EXERCISE REQUIREMENTS →
Only one span of the listing below should come back. It runs from the line with "induction ps generalizing a b c d with" through the line with "cases bboxes with", and each of its lines must be reproduced exactly.

DATA EXCERPTS →
-- pv_equiv track=rewrite | github.com/Najamhassan86/essay-grading | annotate_pdf_with_essay_rubric.py | _union_bboxes
-- ===== SOURCE A (Python) =====
-- from typing import Any, Dict, List, Tuple, Optional
--
-- def _union_bboxes(bboxes: List[List[Tuple[int, int]]], pad: int, w: int, h: int) -> Optional[Tuple[int, int, int, int]]:
--     if not bboxes:
--         return None
--     xs: List[int] = []
--     ys: List[int] = []
--     for bb in bboxes:
--         for (x, y) in bb:
--             xs.append(x)
--             ys.append(y)
--     if not xs or not ys:
--         return None
--     x1 = max(0, min(xs) - pad)
--     y1 = max(0, min(ys) - pad)
--     x2 = min(w - 1, max(xs) + pad)
--     y2 = min(h - 1, max(ys) + pad)
--     return x1, y1, x2, y2
-- ===== SOURCE B (Python) =====
-- from typing import List, Tuple, Optional
--
-- def _union_bboxes(bboxes: List[List[Tuple[int, int]]], pad: int, w: int, h: int) -> Optional[Tuple[int, int, int, int]]:
--     ext = None  # (minx, miny, maxx, maxy) of points seen so far
--     for bb in bboxes:
--         for (x, y) in bb:
--             if ext is None:
--                 ext = (x, y, x, y)
--             else:
--                 a, b, c, d = ext
--                 ext = (min(a, x), min(b, y), max(c, x), max(d, y))
--     if ext is None:
--         return None
--     a, b, c, d = ext
--     return max(0, a - pad), max(0, b - pad), min(w - 1, c + pad), min(h - 1, d + pad)
-- ===== Notes on version B (the rewrite author's own statement) =====
-- stated objective: simpler
-- what changed: Replaces building xs/ys lists followed by four separate min/max scans with a single streaming pass that maintains one running (minx,miny,maxx,maxy) extrema tuple, so no intermediate lists and no rescans.
import Mathlib
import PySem

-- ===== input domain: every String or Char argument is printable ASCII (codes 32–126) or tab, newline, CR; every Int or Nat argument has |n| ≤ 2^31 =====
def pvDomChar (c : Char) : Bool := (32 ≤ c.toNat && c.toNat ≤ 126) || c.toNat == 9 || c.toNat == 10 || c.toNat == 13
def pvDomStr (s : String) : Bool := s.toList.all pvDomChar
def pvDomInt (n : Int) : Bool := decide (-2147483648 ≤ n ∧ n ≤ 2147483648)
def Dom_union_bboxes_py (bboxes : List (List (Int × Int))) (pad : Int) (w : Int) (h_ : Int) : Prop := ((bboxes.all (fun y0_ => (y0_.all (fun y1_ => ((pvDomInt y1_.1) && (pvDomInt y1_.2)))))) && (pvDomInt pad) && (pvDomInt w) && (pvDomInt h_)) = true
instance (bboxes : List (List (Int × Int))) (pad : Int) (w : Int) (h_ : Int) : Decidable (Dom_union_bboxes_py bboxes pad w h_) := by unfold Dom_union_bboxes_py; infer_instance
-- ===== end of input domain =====

-- ===== PORT A =====
-- B replaces A's build-xs/ys-then-four-scans with one streaming pass keeping running extrema (objective: simpler).
def union_bboxes_py (bboxes : List (List (Int × Int))) (pad : Int) (w : Int) (h_ : Int) : Option (Int × Int × Int × Int) :=
  if bboxes = [] then none
  else
    -- for bb in bboxes: for (x,y) in bb: xs.append(x); ys.append(y)
    let xsys : List Int × List Int :=
      bboxes.foldl (fun acc bb =>
        bb.foldl (fun acc2 p => (acc2.1 ++ [p.1], acc2.2 ++ [p.2])) acc) ([], [])
    let xs := xsys.1
    let ys := xsys.2
    if xs = [] ∨ ys = [] then none
    else
      match PySem.List.min? xs (fun v => v), PySem.List.min? ys (fun v => v),
            PySem.List.max? xs (fun v => v), PySem.List.max? ys (fun v => v) with
      | some mnx, some mny, some mxx, some mxy =>
        some (max 0 (mnx - pad), max 0 (mny - pad), min (w - 1) (mxx + pad), min (h_ - 1) (mxy + pad))
      | _, _, _, _ => none

-- ===== PORT B =====
def union_bboxes_py_alt (bboxes : List (List (Int × Int))) (pad : Int) (w : Int) (h_ : Int) : Option (Int × Int × Int × Int) :=
  let ext : Option (Int × Int × Int × Int) :=
    bboxes.foldl (fun st bb =>
      bb.foldl (fun st2 p =>
        match st2 with
        | none => some (p.1, p.2, p.1, p.2)
        | some (a, b, c, d) => some (min a p.1, min b p.2, max c p.1, max d p.2)) st) none
  match ext with
  | none => none
  | some (a, b, c, d) =>
      some (max 0 (a - pad), max 0 (b - pad), min (w - 1) (c + pad), min (h_ - 1) (d + pad))

-- ===== PRECONDITION & SPEC =====
def Spec_union_bboxes_py (bboxes : List (List (Int × Int))) (pad : Int) (w : Int) (h_ : Int) (out : Option (Int × Int × Int × Int)) : Prop := out = union_bboxes_py_alt bboxes pad w h_
instance (bboxes : List (List (Int × Int))) (pad : Int) (w : Int) (h_ : Int) (out : Option (Int × Int × Int × Int)) : Decidable (Spec_union_bboxes_py bboxes pad w h_ out) := by unfold Spec_union_bboxes_py; infer_instance

-- ===== CLAIM (what is proved, stated in full; the proofs are below) =====
def Claim_equal_union_bboxes_py : Prop := ∀ (bboxes : List (List (Int × Int))) (pad : Int) (w : Int) (h_ : Int), Dom_union_bboxes_py bboxes pad w h_ → Spec_union_bboxes_py bboxes pad w h_ (union_bboxes_py bboxes pad w h_)

-- ===== LEMMAS AND PROOFS =====

-- ===== VERDICT (by name: the statement is the Claim_ definition above) =====
-- step function of B's streaming pass
def pvStep (st : Option (Int × Int × Int × Int)) (p : Int × Int) : Option (Int × Int × Int × Int) :=
  match st with
  | none => some (p.1, p.2, p.1, p.2)
  | some (a, b, c, d) => some (min a p.1, min b p.2, max c p.1, max d p.2)

theorem pvStep_eq (st : Option (Int × Int × Int × Int)) (p : Int × Int) :
    (fun st2 (p : Int × Int) =>
        match st2 with
        | none => some (p.1, p.2, p.1, p.2)
        | some (a, b, c, d) => some (min a p.1, min b p.2, max c p.1, max d p.2)) st p
      = pvStep st p := rfl

-- A's collection loop over flattened points
theorem pvCollect (ps : List (Int × Int)) (xs ys : List Int) :
    ps.foldl (fun acc2 p => (acc2.1 ++ [p.1], acc2.2 ++ [p.2])) (xs, ys)
      = (xs ++ ps.map Prod.fst, ys ++ ps.map Prod.snd) := by
  induction ps generalizing xs ys with
  | nil => simp
  | cons p t ih => simp [List.foldl_cons, ih]

-- B's streaming pass from a known state is four running folds
theorem pvStream (ps : List (Int × Int)) (a b c d : Int) :
    ps.foldl pvStep (some (a, b, c, d))
      = some (ps.foldl (fun m p => min m p.1) a, ps.foldl (fun m p => min m p.2) b,
              ps.foldl (fun m p => max m p.1) c, ps.foldl (fun m p => max m p.2) d) := by
  induction ps generalizing a b c d with
  | nil => rfl
  | cons p t ih => simp [List.foldl_cons, pvStep, ih]

theorem union_bboxes_py_spec : Claim_equal_union_bboxes_py := by
  unfold Claim_equal_union_bboxes_py
  intro bboxes pad w h_ _
  unfold Spec_union_bboxes_py union_bboxes_py union_bboxes_py_alt
  simp only [← List.foldl_flatten, pvStep_eq]
  rw [pvCollect bboxes.flatten [] []]
  cases hf : bboxes.flatten with
  | nil =>
    cases bboxes with
    | nil => simp
    | cons bb t => simp
  | cons p ps =>
    have hb : bboxes ≠ [] := by
      intro h; rw [h] at hf; simp at hf
    simp only [List.map_cons, List.nil_append, if_neg hb]
    rw [List.foldl_cons, pvStep]
    rw [pvStream]
    simp [PySem.List.min?_id_cons, PySem.List.max?_id_cons, List.foldl_map]

-- ===== VERDICT (by name: the statement is the Claim_ definition above) =====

FINAL ANSWER →
  induction ps generalizing a b c d with
  | nil => rfl
  | cons p t ih => simp [List.foldl_cons, pvStep, ih]

theorem union_bboxes_py_spec : Claim_equal_union_bboxes_py := by
  unfold Claim_equal_union_bboxes_py
  intro bboxes pad w h_ _
  unfold Spec_union_bboxes_py union_bboxes_py union_bboxes_py_alt
  simp only [← List.foldl_flatten, pvStep_eq]
  rw [pvCollect bboxes.flatten [] []]
  cases hf : bboxes.flatten with
  | nil =>
    cases bboxes with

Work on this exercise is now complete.